> _WHAT YOU NEED TO DO_: Among the entries below, how many lines contain "range"? Answer with the number only.

> _DATA FOR REVIEW_:
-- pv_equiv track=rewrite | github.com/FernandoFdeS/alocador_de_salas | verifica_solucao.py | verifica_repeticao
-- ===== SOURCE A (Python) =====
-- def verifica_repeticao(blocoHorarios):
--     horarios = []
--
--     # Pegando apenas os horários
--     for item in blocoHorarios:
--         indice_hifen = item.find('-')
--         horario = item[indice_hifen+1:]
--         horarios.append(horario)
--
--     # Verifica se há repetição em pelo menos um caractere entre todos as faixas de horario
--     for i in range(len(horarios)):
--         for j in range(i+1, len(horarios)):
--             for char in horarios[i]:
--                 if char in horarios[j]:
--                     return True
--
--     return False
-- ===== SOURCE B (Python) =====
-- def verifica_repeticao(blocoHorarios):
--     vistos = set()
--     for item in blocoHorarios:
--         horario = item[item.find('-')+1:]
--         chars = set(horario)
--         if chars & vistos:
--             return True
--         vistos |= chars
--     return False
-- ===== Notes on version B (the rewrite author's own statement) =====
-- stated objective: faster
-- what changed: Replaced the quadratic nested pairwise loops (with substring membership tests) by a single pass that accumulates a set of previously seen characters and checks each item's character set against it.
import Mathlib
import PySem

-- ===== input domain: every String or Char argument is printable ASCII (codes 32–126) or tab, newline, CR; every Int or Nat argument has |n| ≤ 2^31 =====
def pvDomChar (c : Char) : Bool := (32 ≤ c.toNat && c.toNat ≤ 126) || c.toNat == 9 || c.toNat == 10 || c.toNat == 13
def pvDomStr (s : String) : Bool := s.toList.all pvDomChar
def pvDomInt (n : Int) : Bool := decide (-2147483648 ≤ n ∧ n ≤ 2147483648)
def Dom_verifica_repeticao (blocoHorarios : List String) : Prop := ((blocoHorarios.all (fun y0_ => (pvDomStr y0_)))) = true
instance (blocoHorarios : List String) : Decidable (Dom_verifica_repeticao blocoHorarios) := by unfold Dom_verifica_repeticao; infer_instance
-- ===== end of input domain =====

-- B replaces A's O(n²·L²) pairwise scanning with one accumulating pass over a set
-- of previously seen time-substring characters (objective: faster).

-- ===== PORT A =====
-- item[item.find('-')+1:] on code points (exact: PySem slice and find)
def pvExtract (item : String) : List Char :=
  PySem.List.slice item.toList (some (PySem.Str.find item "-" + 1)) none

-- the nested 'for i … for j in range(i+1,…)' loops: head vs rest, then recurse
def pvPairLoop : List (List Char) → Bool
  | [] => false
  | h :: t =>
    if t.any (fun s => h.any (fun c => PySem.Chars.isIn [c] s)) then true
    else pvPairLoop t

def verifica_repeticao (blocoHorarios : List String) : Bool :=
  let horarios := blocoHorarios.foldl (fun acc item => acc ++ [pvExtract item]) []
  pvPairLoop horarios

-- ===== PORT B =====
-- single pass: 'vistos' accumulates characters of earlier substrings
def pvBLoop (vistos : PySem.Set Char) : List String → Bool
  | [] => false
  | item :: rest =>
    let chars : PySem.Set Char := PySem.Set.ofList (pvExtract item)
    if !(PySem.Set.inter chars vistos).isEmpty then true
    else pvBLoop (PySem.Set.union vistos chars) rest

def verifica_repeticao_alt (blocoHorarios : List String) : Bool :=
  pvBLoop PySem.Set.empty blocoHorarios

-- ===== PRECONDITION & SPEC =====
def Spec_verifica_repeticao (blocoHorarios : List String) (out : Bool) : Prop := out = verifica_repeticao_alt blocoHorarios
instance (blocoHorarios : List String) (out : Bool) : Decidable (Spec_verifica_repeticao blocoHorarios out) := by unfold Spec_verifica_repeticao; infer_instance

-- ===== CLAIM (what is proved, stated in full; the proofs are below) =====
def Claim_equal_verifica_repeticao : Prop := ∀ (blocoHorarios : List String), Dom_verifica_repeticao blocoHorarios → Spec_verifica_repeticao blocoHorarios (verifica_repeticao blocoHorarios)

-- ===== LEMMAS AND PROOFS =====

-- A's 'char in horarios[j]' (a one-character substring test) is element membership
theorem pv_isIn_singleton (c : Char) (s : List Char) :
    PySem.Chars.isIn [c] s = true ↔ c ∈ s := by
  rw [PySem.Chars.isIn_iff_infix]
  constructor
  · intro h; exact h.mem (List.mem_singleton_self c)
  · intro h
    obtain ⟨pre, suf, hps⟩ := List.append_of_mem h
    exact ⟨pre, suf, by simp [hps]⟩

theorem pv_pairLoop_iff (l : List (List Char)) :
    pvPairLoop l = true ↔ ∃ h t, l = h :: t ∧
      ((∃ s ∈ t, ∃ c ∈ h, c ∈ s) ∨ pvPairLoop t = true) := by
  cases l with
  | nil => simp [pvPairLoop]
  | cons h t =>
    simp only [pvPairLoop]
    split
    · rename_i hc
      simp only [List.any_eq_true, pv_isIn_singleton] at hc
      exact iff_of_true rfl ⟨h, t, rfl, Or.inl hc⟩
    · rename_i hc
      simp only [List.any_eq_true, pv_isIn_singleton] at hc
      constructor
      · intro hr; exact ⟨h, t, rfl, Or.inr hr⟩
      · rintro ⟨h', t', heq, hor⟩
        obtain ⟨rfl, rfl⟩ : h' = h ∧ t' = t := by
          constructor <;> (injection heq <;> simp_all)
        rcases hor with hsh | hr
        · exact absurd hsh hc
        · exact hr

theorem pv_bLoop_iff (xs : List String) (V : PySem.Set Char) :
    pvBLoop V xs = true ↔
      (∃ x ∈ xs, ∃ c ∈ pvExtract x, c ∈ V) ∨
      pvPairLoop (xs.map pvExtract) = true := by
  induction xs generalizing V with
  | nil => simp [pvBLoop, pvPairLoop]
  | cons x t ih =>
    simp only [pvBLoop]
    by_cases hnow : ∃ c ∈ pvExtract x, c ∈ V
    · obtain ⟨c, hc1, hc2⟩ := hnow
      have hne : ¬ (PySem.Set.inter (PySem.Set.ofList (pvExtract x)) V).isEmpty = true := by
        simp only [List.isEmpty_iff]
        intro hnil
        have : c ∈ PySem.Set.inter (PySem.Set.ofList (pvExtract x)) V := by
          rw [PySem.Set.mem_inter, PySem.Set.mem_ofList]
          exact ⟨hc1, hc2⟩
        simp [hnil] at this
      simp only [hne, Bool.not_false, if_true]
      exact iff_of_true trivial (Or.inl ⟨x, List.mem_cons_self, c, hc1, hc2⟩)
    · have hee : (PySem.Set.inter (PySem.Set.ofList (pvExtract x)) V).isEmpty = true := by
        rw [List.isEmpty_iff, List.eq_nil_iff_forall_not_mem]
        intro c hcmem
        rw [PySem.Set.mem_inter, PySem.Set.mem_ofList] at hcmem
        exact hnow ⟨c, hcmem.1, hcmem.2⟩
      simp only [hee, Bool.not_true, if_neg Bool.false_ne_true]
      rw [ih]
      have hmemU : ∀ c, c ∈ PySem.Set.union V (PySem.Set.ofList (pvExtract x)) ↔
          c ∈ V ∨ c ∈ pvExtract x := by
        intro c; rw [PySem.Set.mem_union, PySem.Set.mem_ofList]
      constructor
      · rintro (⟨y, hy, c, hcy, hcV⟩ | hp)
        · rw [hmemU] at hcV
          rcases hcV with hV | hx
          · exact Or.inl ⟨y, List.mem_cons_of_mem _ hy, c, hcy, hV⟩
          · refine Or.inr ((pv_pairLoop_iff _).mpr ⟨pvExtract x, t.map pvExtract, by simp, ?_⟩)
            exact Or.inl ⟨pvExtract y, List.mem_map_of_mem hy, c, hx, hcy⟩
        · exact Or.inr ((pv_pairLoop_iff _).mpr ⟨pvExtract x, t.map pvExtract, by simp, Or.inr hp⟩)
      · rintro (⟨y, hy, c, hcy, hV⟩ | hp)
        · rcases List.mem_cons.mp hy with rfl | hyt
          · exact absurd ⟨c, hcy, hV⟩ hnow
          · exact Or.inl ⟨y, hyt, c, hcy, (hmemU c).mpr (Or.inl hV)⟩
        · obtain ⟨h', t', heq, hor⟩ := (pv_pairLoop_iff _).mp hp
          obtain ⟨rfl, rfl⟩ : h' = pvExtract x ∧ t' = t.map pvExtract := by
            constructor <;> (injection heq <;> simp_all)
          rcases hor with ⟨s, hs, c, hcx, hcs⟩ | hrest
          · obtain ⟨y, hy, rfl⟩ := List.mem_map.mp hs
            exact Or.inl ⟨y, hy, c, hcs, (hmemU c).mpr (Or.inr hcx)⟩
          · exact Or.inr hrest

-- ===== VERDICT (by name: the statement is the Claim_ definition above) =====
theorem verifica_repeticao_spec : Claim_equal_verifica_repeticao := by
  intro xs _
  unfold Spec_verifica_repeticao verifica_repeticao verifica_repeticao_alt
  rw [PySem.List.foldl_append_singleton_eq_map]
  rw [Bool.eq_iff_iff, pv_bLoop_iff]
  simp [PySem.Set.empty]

> _SOLUTION FOR THIS EXERCISE_: 3